» **Task input**:
==============================

-- pv_equiv track=rewrite | github.com/openai/transformer-debugger | neuron_explainer/activations/test_attention_utils.py | _simulate_num_activations
-- ===== SOURCE A (Python) =====
-- def _simulate_num_activations(
--     num_sequence_tokens: int, max_num_attended_to_sequence_tokens: int
-- ) -> int:
--     num_activations_per_token = list(range(1, max_num_attended_to_sequence_tokens + 1)) + [
--         max_num_attended_to_sequence_tokens
--         for _ in range(num_sequence_tokens - max_num_attended_to_sequence_tokens)
--     ]
--     num_activations = sum(num_activations_per_token)
--     return num_activations
-- ===== SOURCE B (Python) =====
-- def _simulate_num_activations(
--     num_sequence_tokens: int, max_num_attended_to_sequence_tokens: int
-- ) -> int:
--     m = max_num_attended_to_sequence_tokens
--     tri = m * (m + 1) // 2 if m > 0 else 0
--     return tri + max(num_sequence_tokens - m, 0) * m
-- ===== Notes on version B (the rewrite author's own statement) =====
-- stated objective: faster
-- what changed: Replaced building an explicit list of per-token counts and summing it by the closed-form arithmetic-series formula m*(m+1)//2 + max(0, n-m)*m.
import Mathlib
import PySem

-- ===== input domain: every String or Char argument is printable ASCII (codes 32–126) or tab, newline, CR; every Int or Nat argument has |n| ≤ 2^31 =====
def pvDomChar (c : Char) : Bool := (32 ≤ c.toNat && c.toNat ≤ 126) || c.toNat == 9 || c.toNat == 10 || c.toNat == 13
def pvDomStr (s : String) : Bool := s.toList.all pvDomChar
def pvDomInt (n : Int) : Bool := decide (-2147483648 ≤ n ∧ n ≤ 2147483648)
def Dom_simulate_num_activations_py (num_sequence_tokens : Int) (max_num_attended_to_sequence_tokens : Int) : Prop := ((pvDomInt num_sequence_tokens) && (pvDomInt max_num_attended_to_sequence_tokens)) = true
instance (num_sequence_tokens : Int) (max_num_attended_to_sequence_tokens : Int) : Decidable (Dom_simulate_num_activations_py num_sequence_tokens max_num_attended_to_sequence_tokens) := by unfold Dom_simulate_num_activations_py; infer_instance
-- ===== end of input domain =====

-- ===== PORT A =====
-- B replaces the list-building loop with the closed-form arithmetic-series formula (objective: faster).
def simulate_num_activations_py (num_sequence_tokens : Int) (max_num_attended_to_sequence_tokens : Int) : Int :=
  let num_activations_per_token : List Int :=
    PySem.List.pyRange 1 (max_num_attended_to_sequence_tokens + 1) 1 ++
      (PySem.List.pyRange 0 (num_sequence_tokens - max_num_attended_to_sequence_tokens) 1).map
        (fun _ => max_num_attended_to_sequence_tokens)
  let num_activations := num_activations_per_token.foldl (fun acc x => acc + x) 0
  num_activations

-- ===== PORT B =====
def simulate_num_activations_py_alt (num_sequence_tokens : Int) (max_num_attended_to_sequence_tokens : Int) : Int :=
  let m := max_num_attended_to_sequence_tokens
  let tri := if m > 0 then PySem.Int.floordiv (m * (m + 1)) 2 else 0
  tri + max (num_sequence_tokens - m) 0 * m

-- ===== PRECONDITION & SPEC =====
def Spec_simulate_num_activations_py (num_sequence_tokens : Int) (max_num_attended_to_sequence_tokens : Int) (out : Int) : Prop := out = simulate_num_activations_py_alt num_sequence_tokens max_num_attended_to_sequence_tokens
instance (num_sequence_tokens : Int) (max_num_attended_to_sequence_tokens : Int) (out : Int) : Decidable (Spec_simulate_num_activations_py num_sequence_tokens max_num_attended_to_sequence_tokens out) := by unfold Spec_simulate_num_activations_py; infer_instance

-- ===== CLAIM (what is proved, stated in full; the proofs are below) =====
def Claim_equal_simulate_num_activations_py : Prop := ∀ (num_sequence_tokens : Int) (max_num_attended_to_sequence_tokens : Int), Dom_simulate_num_activations_py num_sequence_tokens max_num_attended_to_sequence_tokens → Spec_simulate_num_activations_py num_sequence_tokens max_num_attended_to_sequence_tokens (simulate_num_activations_py num_sequence_tokens max_num_attended_to_sequence_tokens)

-- ===== LEMMAS AND PROOFS =====

-- ===== VERDICT (by name: the statement is the Claim_ definition above) =====
theorem pv_gauss (t : Nat) :
    (List.map (fun k : Nat => (1 : Int) + k) (List.range t)).sum * 2 = t * (t + 1) := by
  induction t with
  | zero => simp
  | succ t ih =>
    rw [List.range_succ, List.map_append, List.sum_append]
    push_cast
    push_cast at ih
    simp only [List.map_cons, List.map_nil, List.sum_cons, List.sum_nil]
    nlinarith [ih]

theorem pv_sum_const (c : Nat) (m : Int) :
    (List.map (fun _ : Nat => m) (List.range c)).sum = c * m := by
  induction c with
  | zero => simp
  | succ c ih =>
    rw [List.range_succ, List.map_append, List.sum_append, ih]
    simp
    ring

theorem simulate_num_activations_py_spec : Claim_equal_simulate_num_activations_py := by
  intro n m _
  unfold Spec_simulate_num_activations_py simulate_num_activations_py simulate_num_activations_py_alt
  simp only [PySem.List.pyRange_one, List.foldl_append]
  rw [show (fun (acc x : Int) => acc + x) = (fun acc x => acc + (id x)) from rfl]
  rw [PySem.List.foldl_add, PySem.List.foldl_add]
  simp only [List.map_map, Function.comp_def, id]
  have h1 := pv_gauss (m + 1 - 1).toNat
  have h2 := pv_sum_const (n - m - 0).toNat m
  have hmt : ((m + 1 - 1).toNat : Int) = max m 0 := by omega
  have hc : ((n - m - 0).toNat : Int) = max (n - m) 0 := by omega
  rw [hmt] at h1
  rw [hc] at h2
  by_cases hm : m > 0
  · rw [PySem.Int.floordiv_eq_ediv_of_pos (by omega)]
    simp only [if_pos hm]
    have hmx : max m 0 = m := by omega
    rw [hmx] at h1
    rw [zero_add, h2]
    omega
  · simp only [if_neg hm]
    have h0 : (m + 1 - 1).toNat = 0 := by omega
    rw [h0] at *
    simp only [List.range_zero, List.map_nil, List.sum_nil, zero_add] at *
    rw [h2]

==============================

» **Instructions for the task**: I'd like every line with the string "objective" copied from the listing.

» **Answer for the task**:
-- stated objective: faster
-- B replaces the list-building loop with the closed-form arithmetic-series formula (objective: faster).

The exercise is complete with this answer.